WHAT IS NEEDED → Below is some data. Retype exactly the lines starting at the one with "pvAnyDiv i rest" and ending at the one with "def Spec_get_multiples_below (factors".

%%

-- pv_equiv track=rewrite | github.com/basketdump/ProjectEuler | Problem_1.py | get_multiples_below
-- ===== SOURCE A (Python) =====
-- def get_multiples_below(factors, max_value):
--     '''returns a list of numbers that are
--     below max_value and multiples of factor(s)'''
--     multiples = []
--     for i in range(1, max_value):
--         for factor in factors:
--             if i % factor == 0:
--                 multiples.append(i)
--                 break
--     return multiples
-- ===== SOURCE B (Python) =====
-- def get_multiples_below(factors, max_value):
--     '''returns a list of numbers that are
--     below max_value and multiples of factor(s)'''
--     hits = set()
--     for factor in factors:
--         g = abs(factor)
--         if g > 0:
--             hits.update(range(g, max_value, g))
--     return sorted(hits)
-- ===== Notes on version B (the rewrite author's own statement) =====
-- stated objective: faster
-- what changed: Instead of scanning every integer in range(1, max_value) and testing each against every factor, B generates the multiples of each factor directly with range(|f|, max_value, |f|), collects them in a set and returns them sorted.
-- outside the precondition, e.g. on get_multiples_below([1, 0], 3): A returns [1, 2], B returns [1, 2]
import Mathlib
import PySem

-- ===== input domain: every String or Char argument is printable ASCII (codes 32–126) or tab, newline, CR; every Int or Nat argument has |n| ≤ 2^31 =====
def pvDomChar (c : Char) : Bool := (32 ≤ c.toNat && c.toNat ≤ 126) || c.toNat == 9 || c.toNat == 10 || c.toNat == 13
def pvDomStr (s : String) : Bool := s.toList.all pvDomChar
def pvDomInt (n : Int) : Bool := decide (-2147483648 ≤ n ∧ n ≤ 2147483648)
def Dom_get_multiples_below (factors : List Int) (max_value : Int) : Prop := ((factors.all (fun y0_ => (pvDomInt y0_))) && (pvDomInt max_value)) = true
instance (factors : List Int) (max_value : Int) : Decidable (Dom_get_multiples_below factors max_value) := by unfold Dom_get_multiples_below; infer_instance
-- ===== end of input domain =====

-- B enumerates the multiples of each factor directly (range(|f|, max_value, |f|) into a set,
-- then sorted) instead of testing every integer below max_value against every factor.

-- ===== PORT A =====
-- inner 'for factor in factors: if i % factor == 0: append; break' — the break makes it
-- a first-divisor search returning whether any factor divides i
def pvAnyDiv (i : Int) (factors : List Int) : Bool :=
  match factors with
  | [] => false
  | f :: rest => if PySem.Int.mod i f == 0 then true else pvAnyDiv i rest

def get_multiples_below (factors : List Int) (max_value : Int) : List Int :=
  (PySem.List.pyRange 1 max_value 1).foldl
    (fun multiples i => if pvAnyDiv i factors then multiples ++ [i] else multiples) []

-- ===== PORT B =====
def get_multiples_below_alt (factors : List Int) (max_value : Int) : List Int :=
  PySem.List.sorted
    (factors.foldl
      (fun hits factor =>
        let g := |factor|
        if 0 < g then PySem.Set.update hits (PySem.List.pyRange g max_value g) else hits)
      PySem.Set.empty)
    (fun x => x)

-- ===== PRECONDITION & SPEC =====
-- Pre_ excludes factor lists containing 0 (unless range(1, max_value) is empty): there the
-- Python A raises ZeroDivisionError as soon as some i reaches the 0 before a dividing factor;
-- on the few such inputs where an earlier factor always divides first, A still returns (see cites).
def Pre_get_multiples_below (factors : List Int) (max_value : Int) : Prop :=
  (0 : Int) ∉ factors ∨ max_value ≤ 1
instance (factors : List Int) (max_value : Int) : Decidable (Pre_get_multiples_below factors max_value) := by unfold Pre_get_multiples_below; infer_instance

def pvWitness_get_multiples_below : List Int × Int := ([3, 5], 16)

def Spec_get_multiples_below (factors : List Int) (max_value : Int) (out : List Int) : Prop := out = get_multiples_below_alt factors max_value
instance (factors : List Int) (max_value : Int) (out : List Int) : Decidable (Spec_get_multiples_below factors max_value out) := by unfold Spec_get_multiples_below; infer_instance

-- ===== CLAIM (what is proved, stated in full; the proofs are below) =====
def Claim_equal_get_multiples_below : Prop := ∀ (factors : List Int) (max_value : Int), Dom_get_multiples_below factors max_value → Pre_get_multiples_below factors max_value → Spec_get_multiples_below factors max_value (get_multiples_below factors max_value)

-- ===== LEMMAS AND PROOFS =====

-- Python's i % f == 0 is exactly divisibility (holds for f = 0 too: fmod i 0 = i)
theorem pv_fmod_eq_zero_iff (a b : Int) : a.fmod b = 0 ↔ b ∣ a := by
  rw [Int.fmod_eq_emod]
  by_cases h : b ∣ a
  · simp [h, Int.emod_eq_zero_of_dvd h]
  · have hne : a % b ≠ 0 := fun hz => h (Int.dvd_iff_emod_eq_zero.mpr hz)
    split_ifs with hc
    · simp only [add_zero, h, iff_false]; exact hne
    · rcases not_or.mp hc with ⟨hb, _⟩
      have hblt : b < 0 := by omega
      have hb0 : b ≠ 0 := by omega
      have h1 : 0 ≤ a % b := Int.emod_nonneg a hb0
      have h2 : a % b < -b := by
        have := Int.emod_lt_of_pos a (b := -b) (by omega)
        simpa [Int.emod_neg] using this
      simp only [h, iff_false]
      omega

theorem pvAnyDiv_eq_any (i : Int) (factors : List Int) :
    pvAnyDiv i factors = factors.any (fun f => decide (f ∣ i)) := by
  induction factors with
  | nil => rfl
  | cons f rest ih =>
      simp only [pvAnyDiv, List.any_cons, PySem.Int.mod, beq_iff_eq]
      by_cases h : i.fmod f = 0
      · simp [h, (pv_fmod_eq_zero_iff i f).mp h]
      · have : ¬ f ∣ i := fun hd => h ((pv_fmod_eq_zero_iff i f).mpr hd)
        simp [h, this, ih]

-- membership in the set built by B's fold
theorem pv_mem_fold (factors : List Int) (max_value : Int) (s : PySem.Set Int) (x : Int) :
    x ∈ factors.foldl
      (fun hits factor =>
        let g := |factor|
        if 0 < g then PySem.Set.update hits (PySem.List.pyRange g max_value g) else hits)
      s ↔ x ∈ s ∨ ∃ f ∈ factors, 0 < |f| ∧ x ∈ PySem.List.pyRange |f| max_value |f| := by
  induction factors generalizing s with
  | nil => simp
  | cons f rest ih =>
      simp only [List.foldl_cons, List.mem_cons]
      rw [ih]
      by_cases h : 0 < |f|
      · simp only [h, if_true, PySem.Set.mem_update]
        constructor
        · rintro ((hs | hr) | ⟨g, hg, h1, h2⟩)
          · exact Or.inl hs
          · exact Or.inr ⟨f, Or.inl rfl, h, hr⟩
          · exact Or.inr ⟨g, Or.inr hg, h1, h2⟩
        · rintro (hs | ⟨g, (rfl | hg), h1, h2⟩)
          · exact Or.inl (Or.inl hs)
          · exact Or.inl (Or.inr h2)
          · exact Or.inr ⟨g, hg, h1, h2⟩
      · simp only [h, if_false]
        constructor
        · rintro (hs | ⟨g, hg, h1, h2⟩)
          · exact Or.inl hs
          · exact Or.inr ⟨g, Or.inr hg, h1, h2⟩
        · rintro (hs | ⟨g, (rfl | hg), h1, h2⟩)
          · exact Or.inl hs
          · exact absurd h1 h
          · exact Or.inr ⟨g, hg, h1, h2⟩

theorem pv_nodup_fold (factors : List Int) (max_value : Int) (s : PySem.Set Int)
    (hs : s.Nodup) :
    (factors.foldl
      (fun hits factor =>
        let g := |factor|
        if 0 < g then PySem.Set.update hits (PySem.List.pyRange g max_value g) else hits)
      s).Nodup := by
  induction factors generalizing s with
  | nil => exact hs
  | cons f rest ih =>
      simp only [List.foldl_cons]
      apply ih
      by_cases h : 0 < |f|
      · simpa [h] using PySem.Set.nodup_update s _ hs
      · simpa [h] using hs

-- the pointwise equivalence: i is appended by A iff i lands in B's set
theorem pv_mem_iff (factors : List Int) (max_value : Int) (i : Int)
    (h1 : 1 ≤ i) (h2 : i < max_value) :
    pvAnyDiv i factors = true ↔
      ∃ f ∈ factors, 0 < |f| ∧ i ∈ PySem.List.pyRange |f| max_value |f| := by
  rw [pvAnyDiv_eq_any]
  simp only [List.any_eq_true, decide_eq_true_eq]
  constructor
  · rintro ⟨f, hf, hd⟩
    have hpos : 0 < |f| := by
      rcases eq_or_ne f 0 with rfl | hne
      · rcases hd with ⟨c, hc⟩; omega
      · exact abs_pos.mpr hne
    have hd' : |f| ∣ i := (abs_dvd f i).mpr hd
    refine ⟨f, hf, hpos, ?_⟩
    rw [PySem.List.mem_pyRange_iff_of_pos hpos]
    exact ⟨Int.le_of_dvd (by omega) hd', h2, dvd_sub hd' dvd_rfl⟩
  · rintro ⟨f, hf, hpos, hmem⟩
    rw [PySem.List.mem_pyRange_iff_of_pos hpos] at hmem
    refine ⟨f, hf, (abs_dvd f i).mp ?_⟩
    have := dvd_add hmem.2.2 (dvd_refl |f|)
    simpa using this

-- ===== VERDICT (by name: the statement is the Claim_ definition above) =====
theorem get_multiples_below_spec : Claim_equal_get_multiples_below := by
  intro factors max_value _ _
  unfold Spec_get_multiples_below get_multiples_below get_multiples_below_alt
  rw [PySem.List.foldl_append_if_eq_filter, List.nil_append]
  symm
  apply PySem.List.sorted_eq_of_perm_of_pairwise_lt
  · rw [List.perm_ext_iff_of_nodup
      ((PySem.List.nodup_pyRange_one 1 max_value).filter _)
      (pv_nodup_fold factors max_value PySem.Set.empty List.nodup_nil)]
    intro x
    rw [List.mem_filter, PySem.List.mem_pyRange_one, pv_mem_fold]
    constructor
    · rintro ⟨⟨hx1, hx2⟩, hp⟩
      exact Or.inr ((pv_mem_iff factors max_value x hx1 hx2).mp hp)
    · rintro (hx | ⟨f, hf, hpos, hmem⟩)
      · simp [PySem.Set.empty] at hx
      · have := (PySem.List.mem_pyRange_iff_of_pos hpos x).mp hmem
        have hx1 : 1 ≤ x := by omega
        have hx2 : x < max_value := this.2.1
        exact ⟨⟨hx1, hx2⟩, (pv_mem_iff factors max_value x hx1 hx2).mpr ⟨f, hf, hpos, hmem⟩⟩
  · exact (PySem.List.pairwise_lt_pyRange_one 1 max_value).filter _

%%

RESPONSE BOX →
  | f :: rest => if PySem.Int.mod i f == 0 then true else pvAnyDiv i rest

def get_multiples_below (factors : List Int) (max_value : Int) : List Int :=
  (PySem.List.pyRange 1 max_value 1).foldl
    (fun multiples i => if pvAnyDiv i factors then multiples ++ [i] else multiples) []

-- ===== PORT B =====
def get_multiples_below_alt (factors : List Int) (max_value : Int) : List Int :=
  PySem.List.sorted
    (factors.foldl
      (fun hits factor =>
        let g := |factor|
        if 0 < g then PySem.Set.update hits (PySem.List.pyRange g max_value g) else hits)
      PySem.Set.empty)
    (fun x => x)

-- ===== PRECONDITION & SPEC =====
-- Pre_ excludes factor lists containing 0 (unless range(1, max_value) is empty): there the
-- Python A raises ZeroDivisionError as soon as some i reaches the 0 before a dividing factor;
-- on the few such inputs where an earlier factor always divides first, A still returns (see cites).
def Pre_get_multiples_below (factors : List Int) (max_value : Int) : Prop :=
  (0 : Int) ∉ factors ∨ max_value ≤ 1
instance (factors : List Int) (max_value : Int) : Decidable (Pre_get_multiples_below factors max_value) := by unfold Pre_get_multiples_below; infer_instance

def pvWitness_get_multiples_below : List Int × Int := ([3, 5], 16)

def Spec_get_multiples_below (factors : List Int) (max_value : Int) (out : List Int) : Prop := out = get_multiples_below_alt factors max_value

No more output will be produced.